The ethical function of journalism is clear: seek truth and report it, minimise harm, be fair and impartial, act independently, be accountable and hold the powerful to account. However, most journalism during President Donald Trump’s tenure failed to fulfil its ethical role. Mainstream American journalists are now chastising themselves, reassessing how they would better handle another such presidency. But is it conceivable that journalists were collectively afflicted by ethical fading and blindness? Whereas this phenomenon is often employed in discussing business ethics, Susan Stos considers the notion in relation to journalism.

Ethical fading

Tenbrunsel and Messick introduce the concept of ethical fading which they describe as ‘the process by which the moral colors of an ethical decision fade into bleached hues that are void of moral implications’ (2004: 224). Ethical fading operates subconsciously, that is, we are unaware that it is occurring but become mindful of it when pointed out to us. The idea is used extensively to understand the abrogation of ethics in business and organisations, and helps to explain why people fail to act in accordance with their personal ethics. Tenbrunsel and Messick assert that psychology and behavioural economics are pivotal in understanding ethical fading, and central to that is self-deception.

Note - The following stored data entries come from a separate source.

-- pv_equiv track=rewrite | github.com/SumbizAVGNT/process_tracker | src/process_tracker/routes/_deps.py | _match_perm
-- ===== SOURCE A (Python) =====
-- from typing import AsyncGenerator, Iterable, Optional
--
-- def _match_perm(perm: str, granted: Iterable[str]) -> bool:
--     p = (perm or "").strip().lower()
--     g = {x.strip().lower() for x in granted or []}
--     if p in g:
--         return True
--     parts = p.split(".")
--     for i in range(len(parts), 0, -1):
--         star = ".".join(parts[: i - 1] + ["*"]) if i > 1 else "*"
--         if star in g:
--             return True
--     return "admin.*" in g or "*" in g
-- ===== SOURCE B (Python) =====
-- def _match_perm(perm, granted):
--     p = (perm or "").strip().lower()
--     for x in granted or []:
--         gx = x.strip().lower()
--         if gx == p or gx == "*" or gx == "admin.*":
--             return True
--         if gx.endswith(".*") and p.startswith(gx[:-1]):
--             return True
--     return False
-- ===== Notes on version B (the rewrite author's own statement) =====
-- stated objective: simpler
-- what changed: B drops A's candidate-generation (split the permission, build every wildcard prefix key, look each up in a precomputed set) and instead makes a single pass over the grants, testing each normalized grant directly with one predicate (exact match, '*', 'admin.*', or a '.*' wildcard whose stem-plus-dot is a prefix of the permission).
import Mathlib
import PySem

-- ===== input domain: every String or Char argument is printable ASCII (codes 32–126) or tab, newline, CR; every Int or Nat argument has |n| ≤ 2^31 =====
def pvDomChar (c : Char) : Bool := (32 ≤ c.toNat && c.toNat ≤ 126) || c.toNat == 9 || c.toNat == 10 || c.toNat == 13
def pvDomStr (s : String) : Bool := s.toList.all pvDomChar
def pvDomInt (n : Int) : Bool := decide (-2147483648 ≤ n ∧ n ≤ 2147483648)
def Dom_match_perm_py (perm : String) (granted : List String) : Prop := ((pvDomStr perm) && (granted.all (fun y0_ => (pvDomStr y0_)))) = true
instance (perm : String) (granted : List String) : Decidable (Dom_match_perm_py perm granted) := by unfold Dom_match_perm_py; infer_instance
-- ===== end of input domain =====
-- pv_equiv track=rewrite | github.com/bingdongni/PaperAgent | paperagent/tools/latex_advanced.py | create_multirow_table
-- ===== SOURCE A (Python) =====
-- from typing import Dict, Any, List, Optional, Tuple
--
-- def create_multirow_table(
--
--     data: List[List[Any]],
--     headers: List[str],
--     merge_cells: List[Tuple[int, int, int, int]],  # (row, col, rowspan, colspan)
--     caption: str,
--     label: str
-- ) -> str:
--     """
--     Create table with merged cells
--
--     Args:
--         data: Table data
--         headers: Column headers
--         merge_cells: List of cells to merge (row, col, rowspan, colspan)
--         caption: Table caption
--         label: Table label
--
--     Returns:
--         LaTeX table with multirow/multicolumn
--     """
--     num_cols = len(headers)
--     latex = []
--
--     latex.append("\\begin{table}[htbp]\n")
--     latex.append("  \\centering\n")
--     latex.append(f"  \\caption{{{caption}}}\n")
--     latex.append(f"  \\label{{tab:{label}}}\n")
--     latex.append(f"  \\begin{{tabular}}{{{'|'.join(['c'] * num_cols)}}}\n")
--     latex.append("    \\hline\n")
--
--     # Headers
--     latex.append("    " + " & ".join(headers) + " \\\\\n")
--     latex.append("    \\hline\n")
--
--     # Process merge information
--     merged_positions = set()
--     for row, col, rowspan, colspan in merge_cells:
--         for r in range(row, row + rowspan):
--             for c in range(col, col + colspan):
--                 if (r, c) != (row, col):
--                     merged_positions.add((r, c))
--
--     # Data rows
--     for row_idx, row in enumerate(data):
--         row_latex = []
--         for col_idx, cell in enumerate(row):
--             if (row_idx, col_idx) in merged_positions:
--                 continue
--
--             # Check if this cell should be merged
--             merge_info = None
--             for r, c, rs, cs in merge_cells:
--                 if r == row_idx and c == col_idx:
--                     merge_info = (rs, cs)
--                     break
--
--             if merge_info:
--                 rowspan, colspan = merge_info
--                 if rowspan > 1 and colspan > 1:
--                     cell_str = f"\\multirow{{{rowspan}}}{{*}}{{\\multicolumn{{{colspan}}}{{c}}{{{cell}}}}}"
--                 elif rowspan > 1:
--                     cell_str = f"\\multirow{{{rowspan}}}{{*}}{{{cell}}}"
--                 elif colspan > 1:
--                     cell_str = f"\\multicolumn{{{colspan}}}{{c}}{{{cell}}}"
--                 else:
--                     cell_str = str(cell)
--             else:
--                 cell_str = str(cell)
--
--             row_latex.append(cell_str)
--
--         latex.append("    " + " & ".join(row_latex) + " \\\\\n")
--         latex.append("    \\hline\n")
--
--     latex.append("  \\end{tabular}\n")
--     latex.append("\\end{table}\n")
--
--     return "".join(latex)
-- ===== SOURCE B (Python) =====
-- def create_multirow_table(data, headers, merge_cells, caption, label):
--     # Grid-stamping: materialise the table as a 2-D grid of cell strings plus
--     # parallel skip/stamped grids, scatter each merge onto the grids (marking
--     # covered cells and overwriting the first-stamped origin in place), then
--     # just print the grid.
--     nrows = len(data)
--     cells = [[str(x) for x in row] for row in data]
--     skip = [[False] * len(row) for row in data]
--     stamped = [[False] * len(row) for row in data]
--
--     for row, col, rs, cs in merge_cells:
--         for r in range(max(row, 0), min(row + rs, nrows)):
--             for c in range(max(col, 0), min(col + cs, len(data[r]))):
--                 if (r, c) != (row, col):
--                     skip[r][c] = True
--         if 0 <= row < nrows and 0 <= col < len(data[row]) and not stamped[row][col]:
--             stamped[row][col] = True
--             cell = cells[row][col]
--             if rs > 1 and cs > 1:
--                 cells[row][col] = f"\\multirow{{{rs}}}{{*}}{{\\multicolumn{{{cs}}}{{c}}{{{cell}}}}}"
--             elif rs > 1:
--                 cells[row][col] = f"\\multirow{{{rs}}}{{*}}{{{cell}}}"
--             elif cs > 1:
--                 cells[row][col] = f"\\multicolumn{{{cs}}}{{c}}{{{cell}}}"
--
--     out = ["\\begin{table}[htbp]\n",
--            "  \\centering\n",
--            f"  \\caption{{{caption}}}\n",
--            f"  \\label{{tab:{label}}}\n",
--            f"  \\begin{{tabular}}{{{'|'.join(['c'] * len(headers))}}}\n",
--            "    \\hline\n",
--            "    " + " & ".join(headers) + " \\\\\n",
--            "    \\hline\n"]
--     for r in range(nrows):
--         kept = [cells[r][c] for c in range(len(cells[r])) if not skip[r][c]]
--         out.append("    " + " & ".join(kept) + " \\\\\n")
--         out.append("    \\hline\n")
--     out.append("  \\end{tabular}\n")
--     out.append("\\end{table}\n")
--     return "".join(out)
-- ===== Notes on version B (the rewrite author's own statement) =====
-- stated objective: faster
-- what changed: B renders by materialising a 2-D grid of cell strings with parallel skip/stamped boolean grids and scattering each merge onto the grids in place (ranges clipped to the grid, first stamp wins), then simply prints the grid row by row; A gathers per cell, testing membership in a covered-position set and linearly scanning merge_cells for every cell.
import Mathlib
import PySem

There are a variety of methods in which we can delude ourselves: motivated blindness, moral disengagement and cognitive biases are some of them, as well as the mental frames we construct (ibid: 225).

Motivated blindness

Motivated blindness occurs when we overlook unethical behaviour if the result is favourable (Ethics and Compliance Initiative 2015). Motivated blindness also covers conflicts of interest and ethical problems at arm’s length, for example, work that a company outsources. Although there may be environmental concerns or human rights issues, if it is conducted from a distance there is a sense that ethical responsibility is nullified (ibid).

Moral disengagement

Moral disengagement includes moral justification, i.e. assuring ourselves that the end justifies the means. Euphemistic language – ‘downsizing’ to mean lay-offs or ‘collateral damage’ to mean death – avoids the emotion and implicit ethical obligation. We may use advantageous comparison, telling ourselves that everyone behaves as we do, or that we are not as unscrupulous as some others. Moral agency is diffused or obscured when we say that an action is a team decision or we are simply following orders. We also minimise harm done to others by blaming the victim (ibid).

Cognitive bias

Cognitive biases are shortcuts in thinking, especially relevant in journalism due to the abundance of information being constantly processed and the speed required to attend to it. It is another way in which we deceive ourselves. There are dozens of biases, including partisan bias, when media coverage is slanted towards or against particular people or issues, and gatekeeping bias, when stories are filtered based on ideology. Confirmation bias is a particularly insidious thought process in which we tend to seek out or put more weight into information or concepts that confirm what we already believe (Bradshaw 2020).

Mental frames

As if that were not enough to circumvent ethics, there are also frames – mental structures that help make sense of a complex world. As with any frame, whatever is inside is highlighted, with blind spots outside (Ethics and Compliance Initiative 2015). If ethics are not part of the picture from the beginning, they are easily disregarded.

Ethical blindness

Palazzo, Hoffrage and Krings (2012) develop the existing theory of ethical blindness. To some degree it extends Tenbrunsel and Messick’s foundational work, with one big difference: Tenbrunsel and Messick state that ethical fading is dependent on self-deception in which we subconsciously find ways to do what serves us best while deluding ourselves that we are moral people (2004: 225). Ethical blindness, as Palazzo, Hoffrage and Krings describe it, is temporal and unconscious, when the ethical elements are seemingly non-existent for the duration. The subject eventually ‘wakes up’ after the fact to the reality of what has transpired (2012: 325).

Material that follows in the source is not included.